VERSICHERUNGEN FÜR SELBSTÄNDIGE

Welche Versicherungen braucht man als Selbständiger  überhaupt? Was ist Pflicht und was empfehlenswert? Nicht nur wichtig, sondern in Deutschland Pflicht ist die Krankenversicherung, die in der Regel auch den größten Anteil an Geld verschlingt. Dazu kommen noch Renten- & Pflegeversicherung.

KRANKENVERSICHERUNG ALS SELBSTÄNDIGER

Als Angestellter ist man bis zu einem Einkommen von derzeit 4800€/Monat automatisch pflichtversichert. Liegt man über diesem Einkommen, kann man zwischen der privaten und gesetzlichen Krankenkasse wählen. Beides hat Vor- und Nachteile. Als Selbständiger hat man in der Regel unabhängig vom Einkommen die Wahl, ob man sich privat oder gesetzlich versichern möchte.

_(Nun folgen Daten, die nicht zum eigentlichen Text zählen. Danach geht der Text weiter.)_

-- pv_equiv track=rewrite | github.com/xiaoyue10131748/Lalaine | analyzeUtils/getSenInfo.py | getBackTrace
-- ===== SOURCE A (Python) =====
-- def getBackTrace(index, content):
--     startPoint = None
--     endPoint = None
--     while index < len(content):
--         if content[index].strip().startswith("Backtrace:"):
--             startPoint = index
--             break
--         index += 1
--
--     if startPoint != None:
--         endPoint = startPoint
--         while endPoint < len(content) and content[endPoint] != "\n":
--             endPoint += 1
--     if startPoint != None and endPoint != None:
--         return "".join(content[startPoint:endPoint])
--     else:
--         return ""
-- ===== SOURCE B (Python) =====
-- def getBackTrace(index, content):
--     result = []
--     for line in content[index:]:
--         if result:
--             if line == "\n":
--                 break
--             result.append(line)
--         elif line.strip().startswith("Backtrace:"):
--             result.append(line)
--     return "".join(result)
-- ===== Notes on version B (the rewrite author's own statement) =====
-- stated objective: simpler
-- what changed: A's two separate index-based while loops (find the marker, then re-scan for the terminating blank line) and a final slice+join are replaced by one single pass over content[index:] with a result accumulator whose non-emptiness serves as the 'started' flag.
-- outside the precondition, e.g. on getBackTrace(-1, ['Backtrace: a\n', 'b\n']): A returns 'Backtrace: a\nb\n', B returns ''
import Mathlib
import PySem

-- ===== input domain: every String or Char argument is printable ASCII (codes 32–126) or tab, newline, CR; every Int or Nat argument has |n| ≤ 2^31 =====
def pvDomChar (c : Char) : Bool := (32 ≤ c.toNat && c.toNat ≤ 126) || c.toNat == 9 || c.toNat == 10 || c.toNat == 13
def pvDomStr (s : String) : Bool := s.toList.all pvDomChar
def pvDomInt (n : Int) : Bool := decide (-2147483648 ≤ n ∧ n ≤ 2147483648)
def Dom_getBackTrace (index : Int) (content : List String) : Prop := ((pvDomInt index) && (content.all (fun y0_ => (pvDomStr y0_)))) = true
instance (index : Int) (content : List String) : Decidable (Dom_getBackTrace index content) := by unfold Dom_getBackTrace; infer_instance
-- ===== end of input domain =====

-- B replaces A's two index-based while loops and slice+join by one single pass with an
-- accumulator ('started' = accumulator non-empty); objective: simpler. Pre_ restricts to
-- index ≥ 0: for negative index A's negative-index wraparound rescans lines in an
-- accidental order (or raises IndexError when index < -len(content)).


-- ===== PORT A =====
-- first while loop: advance index until a line strips to something starting with "Backtrace:"
def gbtFind (content : List String) (index : Int) : Nat → Option Int
  | 0 => none
  | n+1 =>
    if index < (content.length : Int) then
      match PySem.List.pyGet? content index with
      | none => none   -- IndexError (excluded by Pre_)
      | some s =>
        if PySem.Str.startswith (PySem.Str.strip s) "Backtrace:" then some index
        else gbtFind content (index + 1) n
    else none

-- second while loop: advance endPoint until end of content or an exact "\n" line
def gbtEnd (content : List String) (e : Int) : Nat → Int
  | 0 => e
  | n+1 =>
    if e < (content.length : Int) ∧ PySem.List.pyGet? content e ≠ some "\n" then
      gbtEnd content (e + 1) n
    else e

def getBackTrace (index : Int) (content : List String) : String :=
  match gbtFind content index ((content.length : Int) - index).toNat with
  | none => ""
  | some s =>
    let e := gbtEnd content s ((content.length : Int) - s).toNat
    PySem.Str.join "" (PySem.List.slice content (some s) (some e))

-- ===== PORT B =====
-- single pass with result accumulator; 'started' = result non-empty
def gbtScan : List String → List String → List String
  | [], result => result
  | l :: ls, result =>
    if result ≠ [] then
      if l = "\n" then result else gbtScan ls (result ++ [l])
    else if PySem.Str.startswith (PySem.Str.strip l) "Backtrace:" then
      gbtScan ls (result ++ [l])
    else gbtScan ls result

def getBackTrace_alt (index : Int) (content : List String) : String :=
  PySem.Str.join "" (gbtScan (PySem.List.slice content (some index) none) [])

-- ===== PRECONDITION & SPEC =====
-- Pre_ excludes negative index, on which A still returns for -len ≤ index < 0: there Python's
-- negative-index wraparound makes A scan the tail suffix and then the whole list again, an
-- accidental order B does not reproduce; for index < -len(content) A raises IndexError.
def Pre_getBackTrace (index : Int) (content : List String) : Prop := 0 ≤ index
instance (index : Int) (content : List String) : Decidable (Pre_getBackTrace index content) := by unfold Pre_getBackTrace; infer_instance
def pvWitness_getBackTrace : Int × List String := (0, ["Backtrace: x\n", "y\n"])

def Spec_getBackTrace (index : Int) (content : List String) (out : String) : Prop := out = getBackTrace_alt index content
instance (index : Int) (content : List String) (out : String) : Decidable (Spec_getBackTrace index content out) := by unfold Spec_getBackTrace; infer_instance

-- ===== CLAIM (what is proved, stated in full; the proofs are below) =====
def Claim_equal_getBackTrace : Prop := ∀ (index : Int) (content : List String), Dom_getBackTrace index content → Pre_getBackTrace index content → Spec_getBackTrace index content (getBackTrace index content)

-- ===== LEMMAS AND PROOFS =====

-- the line predicate of the marker search
def pvPred (s : String) : Bool := PySem.Str.startswith (PySem.Str.strip s) "Backtrace:"

-- common specification: the extracted block of a list of lines
def pvSpecList : List String → List String
  | [] => []
  | l :: ls => if pvPred l then l :: ls.takeWhile (fun x => x != "\n") else pvSpecList ls

lemma gbtScan_started (ls r : List String) (h : r ≠ []) :
    gbtScan ls r = r ++ ls.takeWhile (fun x => x != "\n") := by
  induction ls generalizing r with
  | nil => simp [gbtScan]
  | cons l ls ih =>
    simp only [gbtScan, if_pos h, List.takeWhile]
    by_cases hl : l = "\n"
    · simp [hl]
    · have : (l != "\n") = true := by simpa using hl
      rw [if_neg hl, this, ih (r ++ [l]) (by simp)]
      simp

lemma gbtScan_spec (ls : List String) : gbtScan ls [] = pvSpecList ls := by
  induction ls with
  | nil => rfl
  | cons l ls ih =>
    by_cases hp : pvPred l = true
    · simp only [gbtScan, pvSpecList, ne_eq, not_true_eq_false, if_false,
        if_pos (show PySem.Str.startswith (PySem.Str.strip l) "Backtrace:" = true by simpa [pvPred] using hp),
        if_pos hp, List.nil_append]
      exact gbtScan_started ls [l] (by simp)
    · simp only [gbtScan, pvSpecList, ne_eq, not_true_eq_false, if_false,
        if_neg (show ¬ PySem.Str.startswith (PySem.Str.strip l) "Backtrace:" = true by simpa [pvPred] using hp),
        if_neg hp]
      exact ih

lemma pvPred_ne_newline {l : String} (h : pvPred l = true) : l ≠ "\n" := by
  intro he; subst he; exact absurd h (by decide)

lemma gbtEnd_spec (content : List String) :
    ∀ (n j : Nat), content.length - j = n →
      gbtEnd content (j : Int) n =
        ((j + ((content.drop j).takeWhile (fun x => x != "\n")).length : Nat) : Int) := by
  intro n
  induction n with
  | zero =>
    intro j hj
    have hle : content.length ≤ j := by omega
    simp [gbtEnd, List.drop_eq_nil_of_le hle]
  | succ n ih =>
    intro j hj
    have hjlt : j < content.length := by omega
    have hget : PySem.List.pyGet? content (j : Int) = content[j]? := by
      simp [pysem]
    have hdrop : content.drop j = content[j] :: content.drop (j + 1) :=
      List.drop_eq_getElem_cons hjlt
    by_cases hnl : content[j] = "\n"
    · have : ¬((j : Int) < (content.length : Int) ∧
          PySem.List.pyGet? content (j : Int) ≠ some "\n") := by
        rw [hget]
        simp [List.getElem?_eq_getElem hjlt, hnl]
      simp only [gbtEnd, if_neg this]
      rw [hdrop]
      simp [List.takeWhile, hnl]
    · have hcond : ((j : Int) < (content.length : Int) ∧
          PySem.List.pyGet? content (j : Int) ≠ some "\n") := by
        constructor
        · exact_mod_cast hjlt
        · rw [hget]; simp [List.getElem?_eq_getElem hjlt, hnl]
      simp only [gbtEnd, if_pos hcond]
      have h1 : ((j : Int) + 1) = ((j + 1 : Nat) : Int) := by push_cast; ring
      rw [h1, ih (j + 1) (by omega), hdrop]
      have : (content[j] != "\n") = true := by simpa using hnl
      simp [List.takeWhile, this]
      ring

lemma take_takeWhile_length {α : Type} (p : α → Bool) (xs : List α) :
    xs.take (xs.takeWhile p).length = xs.takeWhile p :=
  ((List.prefix_iff_eq_take).1 (List.takeWhile_prefix p)).symm

lemma gbtA_spec (content : List String) :
    ∀ (n k : Nat), content.length - k = n →
      getBackTrace (k : Int) content = PySem.Str.join "" (pvSpecList (content.drop k)) := by
  intro n
  induction n with
  | zero =>
    intro k hk
    have hle : content.length ≤ k := by omega
    have hfuel : ((content.length : Int) - (k : Int)).toNat = 0 := by omega
    simp only [getBackTrace, hfuel, gbtFind, List.drop_eq_nil_of_le hle, pvSpecList]
    decide
  | succ n ih =>
    intro k hk
    have hklt : k < content.length := by omega
    have hfuel : ((content.length : Int) - (k : Int)).toNat = n + 1 := by omega
    have hget : PySem.List.pyGet? content (k : Int) = some content[k] := by
      simp [pysem, List.getElem?_eq_getElem hklt]
    have hdrop : content.drop k = content[k] :: content.drop (k + 1) :=
      List.drop_eq_getElem_cons hklt
    by_cases hp : pvPred content[k] = true
    · -- marker found at position k
      have hfind : gbtFind content (k : Int) (n + 1) = some (k : Int) := by
        simp only [gbtFind, if_pos (show (k : Int) < (content.length : Int) by exact_mod_cast hklt), hget]
        rw [if_pos (by simpa [pvPred] using hp)]
      have hne : content[k] ≠ "\n" := pvPred_ne_newline hp
      have hnb : (content[k] != "\n") = true := by simpa using hne
      simp only [getBackTrace, hfuel, hfind]
      rw [← hk, gbtEnd_spec content (content.length - k) k rfl]
      have hcast : ((k + ((content.drop k).takeWhile (fun x => x != "\n")).length : Nat) : Int)
          = (k : Int) + (((content.drop k).takeWhile (fun x => x != "\n")).length : Nat) := by
        push_cast; ring
      rw [hcast, PySem.List.slice_natCast_add, take_takeWhile_length]
      rw [hdrop]
      simp [pvSpecList, hp, List.takeWhile, hnb]
    · have hfind1 : gbtFind content (k : Int) (n + 1) = gbtFind content ((k : Int) + 1) n := by
        simp only [gbtFind, if_pos (show (k : Int) < (content.length : Int) by exact_mod_cast hklt), hget]
        rw [if_neg (by simpa [pvPred] using hp)]
      have h1 : ((k : Int) + 1) = ((k + 1 : Nat) : Int) := by push_cast; ring
      have hfuel1 : ((content.length : Int) - ((k + 1 : Nat) : Int)).toNat = n := by omega
      have := ih (k + 1) (by omega)
      simp only [getBackTrace, hfuel1, hfuel, hfind1, h1] at this ⊢
      rw [this, hdrop]
      simp [pvSpecList, hp]

lemma gbtB_spec (content : List String) (k : Nat) :
    getBackTrace_alt (k : Int) content = PySem.Str.join "" (pvSpecList (content.drop k)) := by
  rw [getBackTrace_alt, PySem.List.slice_from_natCast, gbtScan_spec]

-- ===== VERDICT (by name: the statement is the Claim_ definition above) =====
theorem getBackTrace_spec : Claim_equal_getBackTrace := by
  intro index content _ hpre
  unfold Spec_getBackTrace
  have hk : index = ((index.toNat : Nat) : Int) := (Int.toNat_of_nonneg hpre).symm
  rw [hk, gbtB_spec, gbtA_spec content (content.length - index.toNat) index.toNat rfl]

Aber Ausnahmen bestätigen die Regel. In dem Augenblick, in dem ich als Künstler oder Publizist Mitglied der KÜNSTLERSOZIALKASSE bin, kurz KSK, gelten für mich die Bestimmungen der Einkommensgrenzen wie bei Angestellten.

PRIVATE KRANKENVERSICHERUNG

Der Beitrag der privaten Krankenversicherung ist nicht vom Einkommen, sondern vom gesundheitlichen Zustand bei Aufnahme und Faktoren wie Alter, Vorerkrankungen und auch vom Geschlecht abhängig. Hinzu kommt, dass man verschiedene Leistungen buchen kann, was sich auf den Beitragssatz auswirkt. So z.B. ob man grundsätzlich Chefarzt Behandlung wünscht, Zahnersatz komplett abgedeckt haben möchte etc..

Grundsätzlich kann man von mehr und leider teilweise auch besseren Leistungen ausgehen, wenn man privat versichert ist, auch wenn dies häufig von Politik, Ärzten und gesetzlichen Krankenkassen abgestritten wird. Auch Facharztermine erhält man als Privatpatient schneller und muss auch heutzutage häufig weniger lang im Wartezimmer sitzen. Viele Behandlungen, Therapien und Medikamente, die für gesetzliche Versicherte als sogenannte IGEL-Leitungen gelten und privat bezahlt werden müssen, sind bei der Privatversicherung bereits abgedeckt.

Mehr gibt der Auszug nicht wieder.